Sunday, April 5, 2015

Vulnerability

Well it finally happened. 

I was told that I needed to be more vulnerable and open myself up more to the world. Yeah right. But seriously I decided this would be both a good avenue to have a journal, since I really do look back and realize how much I have forgotten in detail, and also just a place to come and write down my thoughts. Hell if anyone knows my family or the world we live in today, everyone has something to say-too much usually.
I can't really put a simple reason on why I don't like to share my thoughts or deep personal feelings or emotions, maybe it's been conditioned into me since I grew up in a household full of alpha personality types that garnish the attention and are able to stand out in the crowd. Me I just sort of just went with the flow of things.
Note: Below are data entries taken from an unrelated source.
-- pv_equiv track=rewrite | github.com/OhadLibai/Basic_Programing_Concepts | task_2_Py/task_2.py | leq
-- ===== SOURCE A (Python) =====
-- def leq(bin1, bin2):
--     if bin2==bin1:
--         return True
--     elif len(bin2)>len(bin1):
--         return True
--     elif len(bin1)>len(bin2):
--         return False
--     i=0
--     while bin2[i]>=bin1[i]:
--         if bin2[i]=="1" and bin1[i]=="0":
--             return True
--         i+=1
--
--     return False
-- ===== SOURCE B (Python) =====
-- def leq(bin1, bin2):
--     if len(bin1) != len(bin2):
--         return len(bin1) < len(bin2)
--     v1 = v2 = 0
--     for c1, c2 in zip(bin1, bin2):
--         v1 = 2 * v1 + (c1 == '1')
--         v2 = 2 * v2 + (c2 == '1')
--     return v1 <= v2
-- ===== Notes on version B (the rewrite author's own statement) =====
-- stated objective: alternative
-- what changed: B interprets the equal-length strings as binary numbers (one full zip pass folding v=2*v+bit, no early exit) and compares the two integer values after a length-first test, instead of A's early-exit character scan with the bin2[i]>=bin1[i] guard.
-- outside the precondition, e.g. on leq('ba', 'ab'): A returns False, B returns True
import Mathlib
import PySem

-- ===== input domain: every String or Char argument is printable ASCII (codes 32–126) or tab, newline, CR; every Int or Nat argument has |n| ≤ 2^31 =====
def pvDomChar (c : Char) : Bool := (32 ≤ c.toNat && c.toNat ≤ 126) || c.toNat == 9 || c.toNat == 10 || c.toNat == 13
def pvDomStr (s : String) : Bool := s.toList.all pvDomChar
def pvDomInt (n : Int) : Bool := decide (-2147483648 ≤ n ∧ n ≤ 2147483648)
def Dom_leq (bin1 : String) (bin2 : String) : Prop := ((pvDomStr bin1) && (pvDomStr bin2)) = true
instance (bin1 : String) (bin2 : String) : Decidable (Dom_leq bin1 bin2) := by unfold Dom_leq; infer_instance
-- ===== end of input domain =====

-- B compares the strings length-first and then as binary NUMBERS (one full zip pass
-- folding v = 2*v + bit, no early exit), instead of A's early-exit character scan.


-- ===== PORT A =====
-- A's while loop over index i, as structural recursion on the two character lists.
-- The '[], _' arms are where the Python loop runs off the end and bin2[i] raises
-- IndexError; those inputs are outside Pre_leq.
def leqLoop : List Char → List Char → Bool
  | a :: s, b :: t =>
      if a ≤ b then                       -- while bin2[i] >= bin1[i]
        if b = '1' ∧ a = '0' then true    -- if bin2[i]=="1" and bin1[i]=="0": return True
        else leqLoop s t                  -- i += 1
      else false                          -- loop exits: return False
  | _, _ => false                         -- IndexError in Python (excluded by Pre_leq)

def leq (bin1 : String) (bin2 : String) : Bool :=
  if bin2.toList = bin1.toList then true
  else if bin1.toList.length < bin2.toList.length then true
  else if bin2.toList.length < bin1.toList.length then false
  else leqLoop bin1.toList bin2.toList

-- ===== PORT B =====
-- Python's (c == '1') used as the int 0/1
def bitv (c : Char) : Int := if c = '1' then 1 else 0

def leq_alt (bin1 : String) (bin2 : String) : Bool :=
  if bin1.toList.length ≠ bin2.toList.length then
    decide (bin1.toList.length < bin2.toList.length)
  else
    let p := (bin1.toList.zip bin2.toList).foldl
      (fun (vp : Int × Int) cc => (2 * vp.1 + bitv cc.1, 2 * vp.2 + bitv cc.2))
      ((0 : Int), (0 : Int))
    decide (p.1 ≤ p.2)

-- ===== PRECONDITION & SPEC =====
def isBin (s : String) : Prop := s.toList.all (fun c => c == '0' || c == '1') = true

-- Pre_ admits equal strings, strings of different lengths, and genuinely binary strings;
-- it excludes equal-length unequal non-binary pairs, on which A's scan either raises
-- IndexError or returns a value driven by its literal '1'/'0' test while B compares
-- the (zero outside '1') numeric values.
def Pre_leq (bin1 : String) (bin2 : String) : Prop :=
  bin1.toList = bin2.toList ∨ bin1.toList.length ≠ bin2.toList.length ∨
    (isBin bin1 ∧ isBin bin2)
instance (bin1 : String) (bin2 : String) : Decidable (Pre_leq bin1 bin2) := by
  unfold Pre_leq isBin; infer_instance

def pvWitness_leq : String × String := ("0110", "1010")

def Spec_leq (bin1 : String) (bin2 : String) (out : Bool) : Prop := out = leq_alt bin1 bin2
instance (bin1 : String) (bin2 : String) (out : Bool) : Decidable (Spec_leq bin1 bin2 out) := by
  unfold Spec_leq; infer_instance

-- ===== CLAIM (what is proved, stated in full; the proofs are below) =====
def Claim_equal_leq : Prop := ∀ (bin1 : String) (bin2 : String), Dom_leq bin1 bin2 → Pre_leq bin1 bin2 → Spec_leq bin1 bin2 (leq bin1 bin2)

-- ===== LEMMAS AND PROOFS =====

-- the numeric value B accumulates, starting from acc
def valAcc (acc : Int) (l : List Char) : Int :=
  l.foldl (fun v c => 2 * v + bitv c) acc

def binL (l : List Char) : Prop := ∀ c ∈ l, c = '0' ∨ c = '1'

theorem zip_foldl_pair (l1 : List Char) : ∀ (l2 : List Char) (a1 a2 : Int),
    l1.length = l2.length →
    (l1.zip l2).foldl
      (fun (vp : Int × Int) cc => (2 * vp.1 + bitv cc.1, 2 * vp.2 + bitv cc.2)) (a1, a2)
      = (valAcc a1 l1, valAcc a2 l2) := by
  induction l1 with
  | nil => intro l2 a1 a2 h; cases l2 <;> simp_all [valAcc]
  | cons a s ih =>
    intro l2 a1 a2 h
    cases l2 with
    | nil => simp at h
    | cons b t =>
      simp only [List.zip_cons_cons, List.foldl_cons, valAcc]
      exact ih t _ _ (by simpa using h)

theorem valAcc_shift (l : List Char) : ∀ acc : Int,
    valAcc acc l = acc * 2 ^ l.length + valAcc 0 l := by
  induction l with
  | nil => intro acc; simp [valAcc]
  | cons c s ih =>
    intro acc
    simp only [valAcc, List.foldl_cons] at *
    rw [ih (2 * acc + bitv c), ih (2 * 0 + bitv c)]
    simp only [List.length_cons, pow_succ]
    ring

theorem valAcc_cons (c : Char) (u : List Char) :
    valAcc 0 (c :: u) = bitv c * 2 ^ u.length + valAcc 0 u := by
  simp only [valAcc, List.foldl_cons]
  rw [show (2 * 0 + bitv c : Int) = bitv c by ring]
  exact valAcc_shift u (bitv c)

theorem valAcc_bounds (l : List Char) (hb : binL l) :
    0 ≤ valAcc 0 l ∧ valAcc 0 l < 2 ^ l.length := by
  induction l with
  | nil => simp [valAcc]
  | cons c s ih =>
    have hs := ih (fun x hx => hb x (List.mem_cons_of_mem _ hx))
    rw [valAcc_cons, List.length_cons, pow_succ]
    rcases hb c (List.mem_cons_self) with h | h <;> rw [h]
    · rw [show bitv '0' = 0 from rfl]
      constructor <;> linarith [hs.1, hs.2]
    · rw [show bitv '1' = 1 from rfl]
      constructor <;> linarith [hs.1, hs.2]

-- on equal-length unequal binary lists A's scan computes the numeric comparison
theorem leqLoop_eq_val (l1 : List Char) : ∀ l2 : List Char,
    l1.length = l2.length → binL l1 → binL l2 → l1 ≠ l2 →
    leqLoop l1 l2 = decide (valAcc 0 l1 ≤ valAcc 0 l2) := by
  induction l1 with
  | nil => intro l2 h _ _ hne; cases l2 <;> simp_all
  | cons a s ih =>
    intro l2 hlen hb1 hb2 hne
    cases l2 with
    | nil => simp at hlen
    | cons b t =>
      have hlen' : s.length = t.length := by simpa using hlen
      have hs1 : binL s := fun x hx => hb1 x (List.mem_cons_of_mem _ hx)
      have ht2 : binL t := fun x hx => hb2 x (List.mem_cons_of_mem _ hx)
      have hbs := valAcc_bounds s hs1
      have hbt := valAcc_bounds t ht2
      rw [hlen'] at hbs
      rcases hb1 a (List.mem_cons_self) with ha | ha <;>
        rcases hb2 b (List.mem_cons_self) with hb | hb <;> subst ha <;> subst hb
      · -- a='0', b='0': loop advances; equal leading terms
        have hst : s ≠ t := fun h => hne (by rw [h])
        have hloop : leqLoop ('0' :: s) ('0' :: t) = leqLoop s t := by
          show (if '0' ≤ '0' then if ('0' = '1' ∧ '0' = '0') then true else leqLoop s t
                else false) = leqLoop s t
          rw [if_pos (by decide), if_neg (by decide)]
        rw [hloop, ih t hlen' hs1 ht2 hst, valAcc_cons, valAcc_cons, hlen']
        rw [decide_eq_decide]
        constructor <;> intro h <;> linarith
      · -- a='0', b='1': A returns true; value side: vs < 2^n ≤ 2^n + vt
        have hloop : leqLoop ('0' :: s) ('1' :: t) = true := by
          show (if '0' ≤ '1' then if ('1' = '1' ∧ '0' = '0') then true else leqLoop s t
                else false) = true
          rw [if_pos (by decide), if_pos (by decide)]
        rw [hloop, valAcc_cons, valAcc_cons, hlen']
        symm
        rw [decide_eq_true_eq, show bitv '0' = 0 from rfl, show bitv '1' = 1 from rfl]
        linarith [hbs.2, hbt.1]
      · -- a='1', b='0': the while guard fails at once; value side: vt < 2^n ≤ 2^n + vs
        have hloop : leqLoop ('1' :: s) ('0' :: t) = false := by
          show (if '1' ≤ '0' then if ('0' = '1' ∧ '1' = '0') then true else leqLoop s t
                else false) = false
          rw [if_neg (by decide)]
        rw [hloop, valAcc_cons, valAcc_cons, hlen']
        symm
        rw [decide_eq_false_iff_not, not_le,
          show bitv '0' = 0 from rfl, show bitv '1' = 1 from rfl]
        linarith [hbs.1, hbt.2]
      · -- a='1', b='1': loop advances; equal leading terms
        have hst : s ≠ t := fun h => hne (by rw [h])
        have hloop : leqLoop ('1' :: s) ('1' :: t) = leqLoop s t := by
          show (if '1' ≤ '1' then if ('1' = '1' ∧ '1' = '0') then true else leqLoop s t
                else false) = leqLoop s t
          rw [if_pos (by decide), if_neg (by decide)]
        rw [hloop, ih t hlen' hs1 ht2 hst, valAcc_cons, valAcc_cons, hlen']
        rw [decide_eq_decide]
        constructor <;> intro h <;> linarith

theorem isBin_binL (s : String) (h : isBin s) : binL s.toList := by
  intro c hc
  have := List.all_eq_true.mp h c hc
  simpa [or_comm] using (by simpa using this : c = '0' ∨ c = '1')

-- ===== VERDICT (by name: the statement is the Claim_ definition above) =====
theorem leq_spec : Claim_equal_leq := by
  intro bin1 bin2 _ hpre
  unfold Spec_leq leq leq_alt
  split_ifs with h1 h2 h3 h4 h5 h6 h7
  · exact absurd (by rw [h1]) h2
  · rw [zip_foldl_pair _ _ _ _ (by rw [h1]), h1]
    simp
  · symm; rw [decide_eq_true_eq]; exact h3
  · exact absurd (by omega : bin1.toList.length ≠ bin2.toList.length) h4
  · symm; rw [decide_eq_false_iff_not]; omega
  · omega
  · exact absurd (by omega : ¬ bin1.toList.length ≠ bin2.toList.length) (fun h => h h7)
  · have hlen : bin1.toList.length = bin2.toList.length := by omega
    have hne1 : bin1.toList ≠ bin2.toList := fun h => h1 h.symm
    rcases hpre with h | h | ⟨hb1, hb2⟩
    · exact absurd h hne1
    · exact absurd hlen h
    · rw [zip_foldl_pair _ _ _ _ hlen]
      exact leqLoop_eq_val _ _ hlen (isBin_binL _ hb1) (isBin_binL _ hb2) hne1
-- main loop invariant: A's fold state is pad ++ rendered-completed-lines ++ current-line body
theorem pvInv (indent : Int) (l : List String) :
    ∀ (done : List (List String)) (cur : List String) (len : Int),
      l.foldl (pvFA indent)
          (PySem.List.pyRepeat "    ".toList indent ++ pvRend (PySem.List.pyRepeat "    ".toList indent) done ++ pvCurBody cur, len)
        = (PySem.List.pyRepeat "    ".toList indent
             ++ pvRend (PySem.List.pyRepeat "    ".toList indent) (l.foldl (pvFB indent) (done, cur, len)).1
             ++ pvCurBody (l.foldl (pvFB indent) (done, cur, len)).2.1,
           (l.foldl (pvFB indent) (done, cur, len)).2.2) := by
  induction l with
  | nil => intro done cur len; simp
  | cons item t ih =>
      intro done cur len
      set pad := PySem.List.pyRepeat "    ".toList indent with hpad
      by_cases h : len + (item.toList.length : Int) + 2 > 80
      · have hg : pvCurBody cur ++ item.toList ++ [','] = pvG (cur ++ [item]) ++ [','] := by
          have h1 := pvCurBody_append cur item
          have h2 := pvCurBody_ne (cur ++ [item]) (by simp)
          have h3 : pvCurBody cur ++ item.toList ++ [',', ' '] = pvG (cur ++ [item]) ++ [',', ' '] := by
            rw [← h1, h2]
          have := congrArg List.dropLast h3
          simpa using this
        have hA : pvFA indent (pad ++ pvRend pad done ++ pvCurBody cur, len) item
            = (pad ++ pvRend pad (done ++ [cur ++ [item]]) ++ pvCurBody [], indent * 4) := by
          simp only [pvFA, if_pos h]
          have hslice : PySem.List.slice
              ((pad ++ pvRend pad done ++ pvCurBody cur) ++ item.toList ++ [',', ' ']) none (some (-1))
              = (pad ++ pvRend pad done ++ pvCurBody cur) ++ item.toList ++ [','] := by
            rw [PySem.List.slice_to_neg_one]
            have : (pad ++ pvRend pad done ++ pvCurBody cur) ++ item.toList ++ [',', ' ']
                = ((pad ++ pvRend pad done ++ pvCurBody cur) ++ item.toList ++ [',']) ++ [' '] := by
              simp
            rw [this, List.dropLast_concat]
          simp only [hslice]
          rw [pvRend_append, pvCurBody_nil, List.append_nil, ← hpad]
          have := congrArg (fun x => x ++ (['\n'] ++ pad)) hg
          simp only [List.append_assoc] at this ⊢
          rw [this]
          simp
        rw [List.foldl_cons, List.foldl_cons, hA]
        have hB : pvFB indent (done, cur, len) item = (done ++ [cur ++ [item]], [], indent * 4) := by
          simp only [pvFB, if_pos h]
        rw [hB, ih]
      · have hA : pvFA indent (pad ++ pvRend pad done ++ pvCurBody cur, len) item
            = (pad ++ pvRend pad done ++ pvCurBody (cur ++ [item]),
               len + (item.toList.length : Int) + 2) := by
          simp only [pvFA, if_neg h]
          rw [pvCurBody_append]
          simp [List.append_assoc]
        have hB : pvFB indent (done, cur, len) item
            = (done, cur ++ [item], len + (item.toList.length : Int) + 2) := by
          simp only [pvFB, if_neg h]
        rw [List.foldl_cons, List.foldl_cons, hA, hB, ih]
-- pv_equiv track=rewrite | github.com/AsokTamang/Leetcode-DSA | basics/bitmanipulation.py | bruteclearithbit
-- ===== SOURCE A (Python) =====
-- def bruteclearithbit(n, indexx):
--     res = ""
--     ans = 0
--     while n > 0:
--         res += "0" if n % 2 == 0 else "1"
--         n = n // 2
--     res = list(res)
--     if indexx >= len(res):
--         res += ["0"] * (indexx - len(res) + 1)
--     if res[indexx] == "1":
--         res[indexx] = "0"
--     for i in range(len(res)):
--         ans += int(res[i]) * (2**i)
--     return ans
-- ===== SOURCE B (Python) =====
-- def bruteclearithbit(n, indexx):
--     p = 2 ** indexx
--     return n - p * ((n // p) % 2)
-- ===== Notes on version B (the rewrite author's own statement) =====
-- stated objective: faster
-- what changed: Replaces A's build-a-binary-string loop, pad, clear-and-resum passes with the closed-form arithmetic n - 2**indexx * ((n // 2**indexx) % 2).
-- intended difference: For negative n (with indexx >= 0) A's while loop never runs so A always returns 0; B returns n with bit indexx of the two's-complement value cleared, the intended result of clearing a bit. — e.g. on bruteclearithbit(-5, 2): A returns 0, B returns -5
-- outside the precondition, e.g. on bruteclearithbit(5, -1): A returns 1, B returns 5.0; on bruteclearithbit(0, -1): A raises IndexError, B returns 0.0
import Mathlib
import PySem

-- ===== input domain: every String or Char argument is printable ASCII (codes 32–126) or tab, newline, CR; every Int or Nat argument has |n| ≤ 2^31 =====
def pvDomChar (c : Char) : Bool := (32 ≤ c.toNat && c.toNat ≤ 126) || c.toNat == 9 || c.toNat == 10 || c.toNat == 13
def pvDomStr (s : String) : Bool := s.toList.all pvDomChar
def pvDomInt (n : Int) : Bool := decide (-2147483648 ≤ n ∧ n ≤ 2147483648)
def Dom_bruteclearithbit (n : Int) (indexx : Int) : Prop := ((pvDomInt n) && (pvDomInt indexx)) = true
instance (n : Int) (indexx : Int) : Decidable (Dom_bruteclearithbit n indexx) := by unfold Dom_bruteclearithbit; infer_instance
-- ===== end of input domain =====

-- B replaces A's bit-string loop with the closed-form arithmetic n - 2^i * ((n // 2^i) % 2) (objective: faster).
-- ===== PORT A =====
-- the 'while n > 0' loop: appends "0"/"1" for each bit, LSB first
def pvALoop (n : Int) (res : List String) : List String :=
  if 0 < n then
    pvALoop (PySem.Int.floordiv n 2)
      (res ++ [if PySem.Int.mod n 2 = 0 then "0" else "1"])
  else res
termination_by n.toNat
decreasing_by
  all_goals
    rw [PySem.Int.floordiv_eq_ediv_of_pos (by omega)]
    omega

def bruteclearithbit (n : Int) (indexx : Int) : Int :=
  let res0 := pvALoop n []
  let res1 :=
    if (res0.length : Int) ≤ indexx then
      res0 ++ List.replicate (indexx - (res0.length : Int) + 1).toNat "0"
    else res0
  let res2 :=
    match PySem.List.pyGet? res1 indexx with
    | some s => if s = "1" then PySem.List.pySetD res1 indexx "0" else res1
    | none => res1   -- Python raises IndexError here; excluded by Pre_
  -- 'for i in range(len(res)): ans += int(res[i]) * 2**i'; i < len and every entry is "0"/"1",
  -- so getD are exact for res[i] and int(res[i])
  (List.range res2.length).foldl
    (fun ans i => ans + (PySem.Int.ofStr? (res2.getD i "0")).getD 0 * 2 ^ i) 0

-- ===== PORT B =====
def bruteclearithbit_alt (n : Int) (indexx : Int) : Int :=
  if 0 ≤ indexx then
    let p : Int := 2 ^ indexx.toNat
    n - p * PySem.Int.mod (PySem.Int.floordiv n p) 2
  else 0   -- Python's 2 ** indexx is a float here (not an int); excluded by Pre_

-- ===== PRECONDITION & SPEC =====
-- Pre_ excludes negative indexx: there A either raises IndexError or clears a bit picked by
-- Python's accidental negative-index wraparound, while B's 2 ** indexx is a float (not an int).
def Pre_bruteclearithbit (n : Int) (indexx : Int) : Prop := 0 ≤ indexx
instance (n : Int) (indexx : Int) : Decidable (Pre_bruteclearithbit n indexx) := by
  unfold Pre_bruteclearithbit; infer_instance
def pvWitness_bruteclearithbit : Int × Int := (13, 2)

-- On negative n A returns 0 regardless of the input (its while loop never runs), while B returns
-- n with bit indexx of the two's-complement value cleared, the intended result of 'clear a bit'.
def D_bruteclearithbit (n : Int) (indexx : Int) : Prop := n < 0
instance (n : Int) (indexx : Int) : Decidable (D_bruteclearithbit n indexx) := by
  unfold D_bruteclearithbit; infer_instance

def Spec_bruteclearithbit (n : Int) (indexx : Int) (out : Int) : Prop :=
  ¬ D_bruteclearithbit n indexx → out = bruteclearithbit_alt n indexx
instance (n : Int) (indexx : Int) (out : Int) : Decidable (Spec_bruteclearithbit n indexx out) := by
  unfold Spec_bruteclearithbit; infer_instance
theorem pv_main (poly : Int) : create_table_standard poly = create_table_standard_alt poly := by
  rw [create_table_standard_alt]
  simp only [List.foldl_cons, List.foldl_nil]
  rw [pv_outer poly 7 (by norm_num) (List.replicate 256 0) 1 128
    (by rw [pv_init poly]; norm_num) (by norm_num) (by simp)]
  rw [pv_outer poly 6 (by norm_num) (pvFull poly (2 ^ 7))
    (((pvStepN (pvQ poly))^[8 - 7] 1 : Nat) : Int) 64 (by norm_num) (by norm_num) (by norm_num)]
  rw [pv_outer poly 5 (by norm_num) (pvFull poly (2 ^ 6))
    (((pvStepN (pvQ poly))^[8 - 6] 1 : Nat) : Int) 32 (by norm_num) (by norm_num) (by norm_num)]
  rw [pv_outer poly 4 (by norm_num) (pvFull poly (2 ^ 5))
    (((pvStepN (pvQ poly))^[8 - 5] 1 : Nat) : Int) 16 (by norm_num) (by norm_num) (by norm_num)]
  rw [pv_outer poly 3 (by norm_num) (pvFull poly (2 ^ 4))
    (((pvStepN (pvQ poly))^[8 - 4] 1 : Nat) : Int) 8 (by norm_num) (by norm_num) (by norm_num)]
  rw [pv_outer poly 2 (by norm_num) (pvFull poly (2 ^ 3))
    (((pvStepN (pvQ poly))^[8 - 3] 1 : Nat) : Int) 4 (by norm_num) (by norm_num) (by norm_num)]
  rw [pv_outer poly 1 (by norm_num) (pvFull poly (2 ^ 2))
    (((pvStepN (pvQ poly))^[8 - 2] 1 : Nat) : Int) 2 (by norm_num) (by norm_num) (by norm_num)]
  rw [pv_outer poly 0 (by norm_num) (pvFull poly (2 ^ 1))
    (((pvStepN (pvQ poly))^[8 - 1] 1 : Nat) : Int) 1 (by norm_num) (by norm_num) (by norm_num)]
  rw [pv_A_eq, ← pv_full_one]

-- ===== VERDICT (by name: the statement is the Claim_ definition above) =====
theorem create_table_standard_spec : Claim_equal_create_table_standard := by
  intro poly _
  exact pv_main poly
Never seemed to desire to be understood or want to stand out or be Mr. Badass or some kind of personality that has its own name. Mysterious and observant have been two things that I have been called by others, both family and friends/people I have known. Until now. Hell I figure now is good a time as ever to start opening up more and to just say how I feel and tell it how I see it. *Disclaimer, this is not a political forum (I don't really like the political world) and not a place to convince someone to see things the way I see it. Like I said before, this is just me talking one way and no feedback.
Anywho for the "journal" aspect of this blog-which thinking of a title was hilarious, trying to be stupid and funny-I guess I better start with the basics and just talk about Me.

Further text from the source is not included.